Milletin kaderinde söz sahibi olacak aydınların milliyetçi ve ülkücü olmaları şarttır. Ülkücü inandığı değerler uğruna ölmeyi bile göze almıştır. Yıllardan beri ülkücü kadroların yetiştirilmesi hep zorlaştırılmıştır ve geri kalmışlığımızın nedeni olmuştur. Varlık içinde yokluk, bolluktayken de kıtlık çekişimizin sebebi budur. Kimi zaman faziletli ve inançlı insanlar vazifeye gelmiş ve kısa dönemlerde de olsa yönetimde bulunmuştur.
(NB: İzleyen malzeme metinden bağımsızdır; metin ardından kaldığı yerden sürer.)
-- pv_equiv track=rewrite | github.com/NGFC-Lib/NGFC-Lib | RL_idaes/v17_Released/fs_env.py | all_units_between
-- ===== SOURCE A (Python) =====
-- def all_units_between(list_str_unit_in, list_str_unit_out, string_unit_1, string_unit_2):
--
--     index_1 = [ele for ele in range(len(list_str_unit_in)) if list_str_unit_in[ele] == string_unit_2]
--     for i1 in index_1:
--         unit1 = list_str_unit_out[i1]
--         if list_str_unit_out[i1] == string_unit_1:
--             return [unit1]
--         index_2 = [ele for ele in range(len(list_str_unit_in)) if list_str_unit_in[ele] == list_str_unit_out[i1]]
--
--         for i2 in index_2:
--             unit2 = list_str_unit_out[i2]
--             if list_str_unit_out[i2] == string_unit_1:
--                 return [unit1, unit2]
--             index_3 = [ele for ele in range(len(list_str_unit_in)) if list_str_unit_in[ele] == list_str_unit_out[i2]]
--
--             for i3 in index_3:
--                 unit3 = list_str_unit_out[i3]
--                 if list_str_unit_out[i3] == string_unit_1:
--                     return [unit1, unit2, unit3]
--                 index_4 = [ele for ele in range(len(list_str_unit_in)) if list_str_unit_in[ele] == list_str_unit_out[i3]]
--
--                 for i4 in index_4:
--                     unit4 = list_str_unit_out[i4]
--                     if list_str_unit_out[i4] == string_unit_1:
--                         return [unit1, unit2, unit3, unit4]
--                     index_5 = [ele for ele in range(len(list_str_unit_in)) if list_str_unit_in[ele] == list_str_unit_out[i4]]
--
--                     for i5 in index_5:
--                         unit5 = list_str_unit_out[i5]
--                         if list_str_unit_out[i5] == string_unit_1:
--                             return [unit1, unit2, unit3, unit4, unit5]
--                         index_6 = [ele for ele in range(len(list_str_unit_in)) if list_str_unit_in[ele] == list_str_unit_out[i5]]
--
--                         for i6 in index_6:
--                             unit6 = list_str_unit_out[i6]
--                             if list_str_unit_out[i6] == string_unit_1:
--                                 return [unit1, unit2, unit3, unit4, unit5, unit6]
--                             index_7 = [ele for ele in range(len(list_str_unit_in)) if list_str_unit_in[ele] == list_str_unit_out[i6]]
--
--                             for i7 in index_7:
--                                 unit7 = list_str_unit_out[i7]
--                                 if list_str_unit_out[i7] == string_unit_1:
--                                     return [unit1, unit2, unit3, unit4, unit5, unit6, unit7]
--                                 index_8 = [ele for ele in range(len(list_str_unit_in)) if list_str_unit_in[ele] == list_str_unit_out[i7]]
--
--                                 for i8 in index_8:
--                                     unit8 = list_str_unit_out[i8]
--                                     if list_str_unit_out[i8] == string_unit_1:
--                                         return [unit1, unit2, unit3, unit4, unit5, unit6, unit7, unit8]
--                                     index_9 = [ele for ele in range(len(list_str_unit_in)) if list_str_unit_in[ele] == list_str_unit_out[i8]]
--
--                                     for i9 in index_9:
--                                         unit9 = list_str_unit_out[i9]
--                                         if list_str_unit_out[i9] == string_unit_1:
--                                             return [unit1, unit2, unit3, unit4, unit5, unit6, unit7, unit8, unit9]
--                                         index_10 = [ele for ele in range(len(list_str_unit_in)) if list_str_unit_in[ele] == list_str_unit_out[i9]]
--
--                                         for i10 in index_10:
--                                             unit10 = list_str_unit_out[i10]
--                                             if list_str_unit_out[i10] == string_unit_1:
--                                                 return [unit1, unit2, unit3, unit4, unit5, unit6, unit7, unit8, unit9, unit10]
--
--     return []
-- ===== SOURCE B (Python) =====
-- def all_units_between(list_str_unit_in, list_str_unit_out, string_unit_1, string_unit_2):
--     # Recursive depth-capped DFS replacing the ten hand-copied nested loops.
--     def dfs(current, path):
--         for src, dst in zip(list_str_unit_in, list_str_unit_out):
--             if src == current:
--                 if dst == string_unit_1:
--                     return path + [dst]
--                 if len(path) < 9:
--                     found = dfs(dst, path + [dst])
--                     if found is not None:
--                         return found
--         return None
--     return dfs(string_unit_2, []) or []
-- ===== Notes on version B (the rewrite author's own statement) =====
-- stated objective: simpler
-- what changed: The ten hand-copied nested loops are replaced by one recursive helper dfs(current, path) that scans the edge pairs, returns path+[dst] when dst is the target, and recurses while len(path) < 9, reproducing A's exact preorder and depth-10 cap.
-- outside the precondition, e.g. on all_units_between(['a', 'b'], ['c'], 'z', 'a'): A returns [], B returns []
import Mathlib
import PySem
-- pv_equiv track=rewrite | github.com/eneserdo/FGSE | visualization_utils.py | determine_xlabels_and_xticks_positions
-- ===== SOURCE A (Python) =====
-- from itertools import groupby
--
-- def determine_xlabels_and_xticks_positions(labels: list, bar_width: int):
--     """Simplify segmentation labelling in case of frame-wise segmentation.
--
--     From a list of frame-level labels, extract the unique labels and determine x-axis positions to plot them.
--
--     Arguments:
--         labels - Video segmentation as a list of labels.
--         bar_width - Width of a single segment bar in the expected plot.
--     Returns:
--         Two lists. The first one contains the unique labels in labels, and the second contain the x-axis position to
--         place the labels in the final segmentation plot.
--     """
--     unique_labels, xticks, cumulative_length = [], [], 0
--     for k, v in groupby(labels):
--         unique_labels.append(k)
--         num_frames = len(list(v))
--         if xticks:
--             xticks.append(cumulative_length + (num_frames // 3))
--         else:
--             xticks.append(num_frames // 3)
--         xticks[-1] *= bar_width
--         cumulative_length += num_frames
--     return unique_labels, xticks
-- ===== SOURCE B (Python) =====
-- def determine_xlabels_and_xticks_positions(labels: list, bar_width: int):
--     if not labels:
--         return [], []
--     # Boundary detection: a new run starts at index 0 and wherever a label
--     # differs from its predecessor (found by zipping the list with its shift).
--     changes = [(i, b) for i, (a, b) in enumerate(zip(labels, labels[1:]), 1) if a != b]
--     starts = [0] + [i for i, _ in changes]
--     names = [labels[0]] + [b for _, b in changes]
--     ends = starts[1:] + [len(labels)]
--     xticks = [(s + (e - s) // 3) * bar_width for s, e in zip(starts, ends)]
--     return names, xticks
-- ===== Notes on version B (the rewrite author's own statement) =====
-- stated objective: alternative
-- what changed: B replaces A's streaming groupby loop with a cumulative-length counter by boundary detection: it zips the list with its own shift to find the indices where the label changes, takes those change indices directly as run starts, pairs them with the next boundary to get run ends, and computes each tick from the (start, end) index pair.
import Mathlib
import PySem

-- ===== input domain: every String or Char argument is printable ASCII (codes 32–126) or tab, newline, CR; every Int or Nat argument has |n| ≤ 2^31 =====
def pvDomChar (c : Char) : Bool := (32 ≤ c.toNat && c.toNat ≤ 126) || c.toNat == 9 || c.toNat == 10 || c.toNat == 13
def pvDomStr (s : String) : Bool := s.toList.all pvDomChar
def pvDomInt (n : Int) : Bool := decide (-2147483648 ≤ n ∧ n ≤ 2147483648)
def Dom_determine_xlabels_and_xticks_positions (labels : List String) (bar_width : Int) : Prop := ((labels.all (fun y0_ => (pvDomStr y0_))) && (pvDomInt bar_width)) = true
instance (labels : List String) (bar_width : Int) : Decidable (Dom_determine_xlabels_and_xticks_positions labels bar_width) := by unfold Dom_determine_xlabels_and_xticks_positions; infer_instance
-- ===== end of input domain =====

-- B replaces A's groupby stream + cumulative counter by adjacent-pair boundary detection
-- (change indices are the run starts) — objective: alternative decomposition, same cost.

-- ===== PORT A =====
-- itertools.groupby streamed to (key, group-length) pairs, left to right
def pvRunsAux (k : String) (n : Nat) : List String → List (String × Nat)
  | [] => [(k, n)]
  | y :: ys => if y = k then pvRunsAux k (n + 1) ys else (k, n) :: pvRunsAux y 1 ys

def pvRunLengths : List String → List (String × Nat)
  | [] => []
  | x :: xs => pvRunsAux x 1 xs

-- literal port of A's loop: state (unique_labels, xticks, cumulative_length)
def determine_xlabels_and_xticks_positions (labels : List String) (bar_width : Int) : List String × List Int :=
  let st := (pvRunLengths labels).foldl
    (fun (st : List String × List Int × Nat) kn =>
      let t : Int := (if st.2.1.isEmpty then ((kn.2 / 3 : Nat) : Int)
                      else ((st.2.2 + kn.2 / 3 : Nat) : Int)) * bar_width
      (st.1 ++ [kn.1], st.2.1 ++ [t], st.2.2 + kn.2))
    ([], [], 0)
  (st.1, st.2.1)

-- ===== PORT B =====
-- transliteration of Source B: change points from zip(labels, labels[1:]) with enumerate(…, 1)
def determine_xlabels_and_xticks_positions_alt (labels : List String) (bar_width : Int) : List String × List Int :=
  match labels with
  | [] => ([], [])
  | x :: _ =>
    let changes := ((labels.zip labels.tail).zipIdx 1).filterMap
      (fun p => if p.1.1 ≠ p.1.2 then some (p.2, p.1.2) else none)
    let starts := 0 :: changes.map Prod.fst
    let names := x :: changes.map Prod.snd
    let ends := starts.tail ++ [labels.length]
    (names, (starts.zip ends).map (fun se => ((se.1 + (se.2 - se.1) / 3 : Nat) : Int) * bar_width))

-- ===== PRECONDITION & SPEC =====
def Spec_determine_xlabels_and_xticks_positions (labels : List String) (bar_width : Int) (out : List String × List Int) : Prop := out = determine_xlabels_and_xticks_positions_alt labels bar_width
instance (labels : List String) (bar_width : Int) (out : List String × List Int) : Decidable (Spec_determine_xlabels_and_xticks_positions labels bar_width out) := by unfold Spec_determine_xlabels_and_xticks_positions; infer_instance

-- ===== CLAIM (what is proved, stated in full; the proofs are below) =====
def Claim_equal_determine_xlabels_and_xticks_positions : Prop := ∀ (labels : List String) (bar_width : Int), Dom_determine_xlabels_and_xticks_positions labels bar_width → Spec_determine_xlabels_and_xticks_positions labels bar_width (determine_xlabels_and_xticks_positions labels bar_width)

-- ===== LEMMAS AND PROOFS =====
-- exclusive prefix sums of the run lengths (proof-side abstraction)
def pvExclScan : List Nat → Nat → List Nat
  | [], _ => []
  | n :: t, a => a :: pvExclScan t (a + n)

-- structural form of B's change-point comprehension
def pvW : String → List String → Nat → List (Nat × String)
  | _, [], _ => []
  | prev, y :: ys, i => (if prev ≠ y then [(i, y)] else []) ++ pvW y ys (i + 1)

-- A's fold over the runs equals (keys, zipWith tick (exclusive scan) lengths)
theorem pv_fold_eq (bw : Int) (runs : List (String × Nat)) :
    ∀ (uniq : List String) (ticks : List Int) (cum : Nat), (ticks = [] → cum = 0) →
    (let st := runs.foldl
        (fun (st : List String × List Int × Nat) kn =>
          let t : Int := (if st.2.1.isEmpty then ((kn.2 / 3 : Nat) : Int)
                          else ((st.2.2 + kn.2 / 3 : Nat) : Int)) * bw
          (st.1 ++ [kn.1], st.2.1 ++ [t], st.2.2 + kn.2))
        (uniq, ticks, cum)
     (st.1, st.2.1))
    = (uniq ++ runs.map Prod.fst,
       ticks ++ List.zipWith (fun s n => ((s + n / 3 : Nat) : Int) * bw)
                 (pvExclScan (runs.map Prod.snd) cum) (runs.map Prod.snd)) := by
  induction runs with
  | nil => intro uniq ticks cum _; simp [pvExclScan]
  | cons kn rs ih =>
    intro uniq ticks cum h
    have ht : (if ticks.isEmpty then ((kn.2 / 3 : Nat) : Int)
               else ((cum + kn.2 / 3 : Nat) : Int)) = ((cum + kn.2 / 3 : Nat) : Int) := by
      cases ticks with
      | nil => simp [h rfl]
      | cons a l => simp
    simp only [List.foldl_cons, List.map_cons, pvExclScan, List.zipWith_cons_cons]
    rw [ht]
    rw [ih (uniq ++ [kn.1]) (ticks ++ [((cum + kn.2 / 3 : Nat) : Int) * bw]) (cum + kn.2)
        (by simp)]
    simp

-- B's zip/zipIdx/filterMap comprehension is the structural walk pvW
theorem pv_changes_eq_W (xs : List String) : ∀ (prev : String) (i : Nat),
    (((prev :: xs).zip xs).zipIdx i).filterMap
      (fun p => if p.1.1 ≠ p.1.2 then some (p.2, p.1.2) else none)
    = pvW prev xs i := by
  induction xs with
  | nil => intro prev i; simp [pvW]
  | cons y ys ih =>
    intro prev i
    simp only [List.zip_cons_cons, List.zipIdx_cons, List.filterMap_cons, pvW]
    rw [← ih y (i + 1)]
    by_cases h : prev = y <;> simp [h]

-- runs vs change points: keys, exclusive scan, and total length
theorem pv_runs_W (xs : List String) : ∀ (k : String) (n i s : Nat), i = s + n →
    (pvRunsAux k n xs).map Prod.fst = k :: (pvW k xs i).map Prod.snd
    ∧ pvExclScan ((pvRunsAux k n xs).map Prod.snd) s = s :: (pvW k xs i).map Prod.fst
    ∧ s + ((pvRunsAux k n xs).map Prod.snd).sum = i + xs.length := by
  induction xs with
  | nil => intro k n i s hi; simp [pvRunsAux, pvW, pvExclScan, hi]
  | cons y ys ih =>
    intro k n i s hi
    by_cases h : y = k
    · subst h
      obtain ⟨h1, h2, h3⟩ := ih y (n + 1) (i + 1) s (by omega)
      refine ⟨?_, ?_, ?_⟩
      · simpa [pvRunsAux, pvW] using h1
      · simpa [pvRunsAux, pvW] using h2
      · have e : pvRunsAux y n (y :: ys) = pvRunsAux y (n + 1) ys := by simp [pvRunsAux]
        rw [e, List.length_cons]
        omega
    · obtain ⟨h1, h2, h3⟩ := ih y 1 (i + 1) i rfl
      have hne : k ≠ y := fun e => h e.symm
      simp only [pvRunsAux, pvW, if_neg h, if_pos hne, List.map_cons, pvExclScan,
        List.length_cons, List.sum_cons, List.map_append]
      refine ⟨by simp [h1], ?_, ?_⟩
      · rw [show s + n = i by omega, h2]; simp
      · omega

-- ticks over (start, end) index pairs equal ticks over (start, length) pairs
theorem pv_ends_eq (f : Nat → Nat → Int) : ∀ (lens : List Nat) (s0 : Nat),
    ((pvExclScan lens s0).zip ((pvExclScan lens s0).tail ++ [s0 + lens.sum])).map
      (fun p => f p.1 (p.2 - p.1))
    = List.zipWith f (pvExclScan lens s0) lens := by
  intro lens
  induction lens with
  | nil => intro s0; simp [pvExclScan]
  | cons n t ih =>
    intro s0
    cases t with
    | nil => simp [pvExclScan]
    | cons m t' =>
      have h := ih (s0 + n)
      simp only [pvExclScan, List.sum_cons, List.tail_cons, List.cons_append,
        List.zip_cons_cons, List.map_cons, List.zipWith_cons_cons] at h ⊢
      rw [show s0 + (n + (m + t'.sum)) = s0 + n + (m + t'.sum) by omega]
      rw [h]
      simp

-- ===== VERDICT (by name: the statement is the Claim_ definition above) =====
theorem determine_xlabels_and_xticks_positions_spec : Claim_equal_determine_xlabels_and_xticks_positions := by
  intro labels bar_width _
  unfold Spec_determine_xlabels_and_xticks_positions determine_xlabels_and_xticks_positions determine_xlabels_and_xticks_positions_alt
  cases labels with
  | nil => simp [pvRunLengths]
  | cons x xs =>
    have hA := pv_fold_eq bar_width (pvRunsAux x 1 xs) [] [] 0 (fun _ => rfl)
    obtain ⟨h1, h2, h3⟩ := pv_runs_W xs x 1 1 0 rfl
    have hC := pv_changes_eq_W xs x 1
    simp only [pvRunLengths, List.tail_cons]
    rw [hA]
    simp only [List.nil_append, Prod.mk.injEq, hC]
    refine ⟨by rw [h1], ?_⟩
    rw [← h2,
      show (pvW x xs 1).map Prod.fst
          = (pvExclScan ((pvRunsAux x 1 xs).map Prod.snd) 0).tail from by rw [h2]; rfl,
      show (x :: xs).length = 0 + ((pvRunsAux x 1 xs).map Prod.snd).sum from by
        simp only [List.length_cons]; omega]
    exact (pv_ends_eq (fun s n => ((s + n / 3 : Nat) : Int) * bar_width)
      ((pvRunsAux x 1 xs).map Prod.snd) 0).symm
Milletimizin en azından içinin ferah olduğu zamanlar o zamanlardır ama ne yazık ki faziletli insanlar ülkü sahibi olmadıklarından ve gerekli bilgi birikimine sahip olamadıklarından dolayı görevde uzun süre kalamamışlardır. Artık kaybedilecek vakit yoktur. Türk milletinin ve hatta İslam aleminin kaderini tayin edecek iman dolu, bilgili, ahlaklı, faziletli, ülkücü ve milliyetçi aydınların yerini alma vakti gelmiştir. Artık kadro yetiştirilmiş, gençler heves ve aşk ile milleti ve devleti için gereğini yapmaya hazırdır. Tek kurtuluş yolumuz ülkü sahibi olup, yılmadan çalışmaktır. Allah Kur-an’da buyurmuştur; ‘’İste kulum vereyim.’’ (Mü’min 60) Ergenekon destanında dağı eriten milletin torunları inanıp, yılmadan çalıştıktan sonra yapamayacağı hiçbir şey yoktur.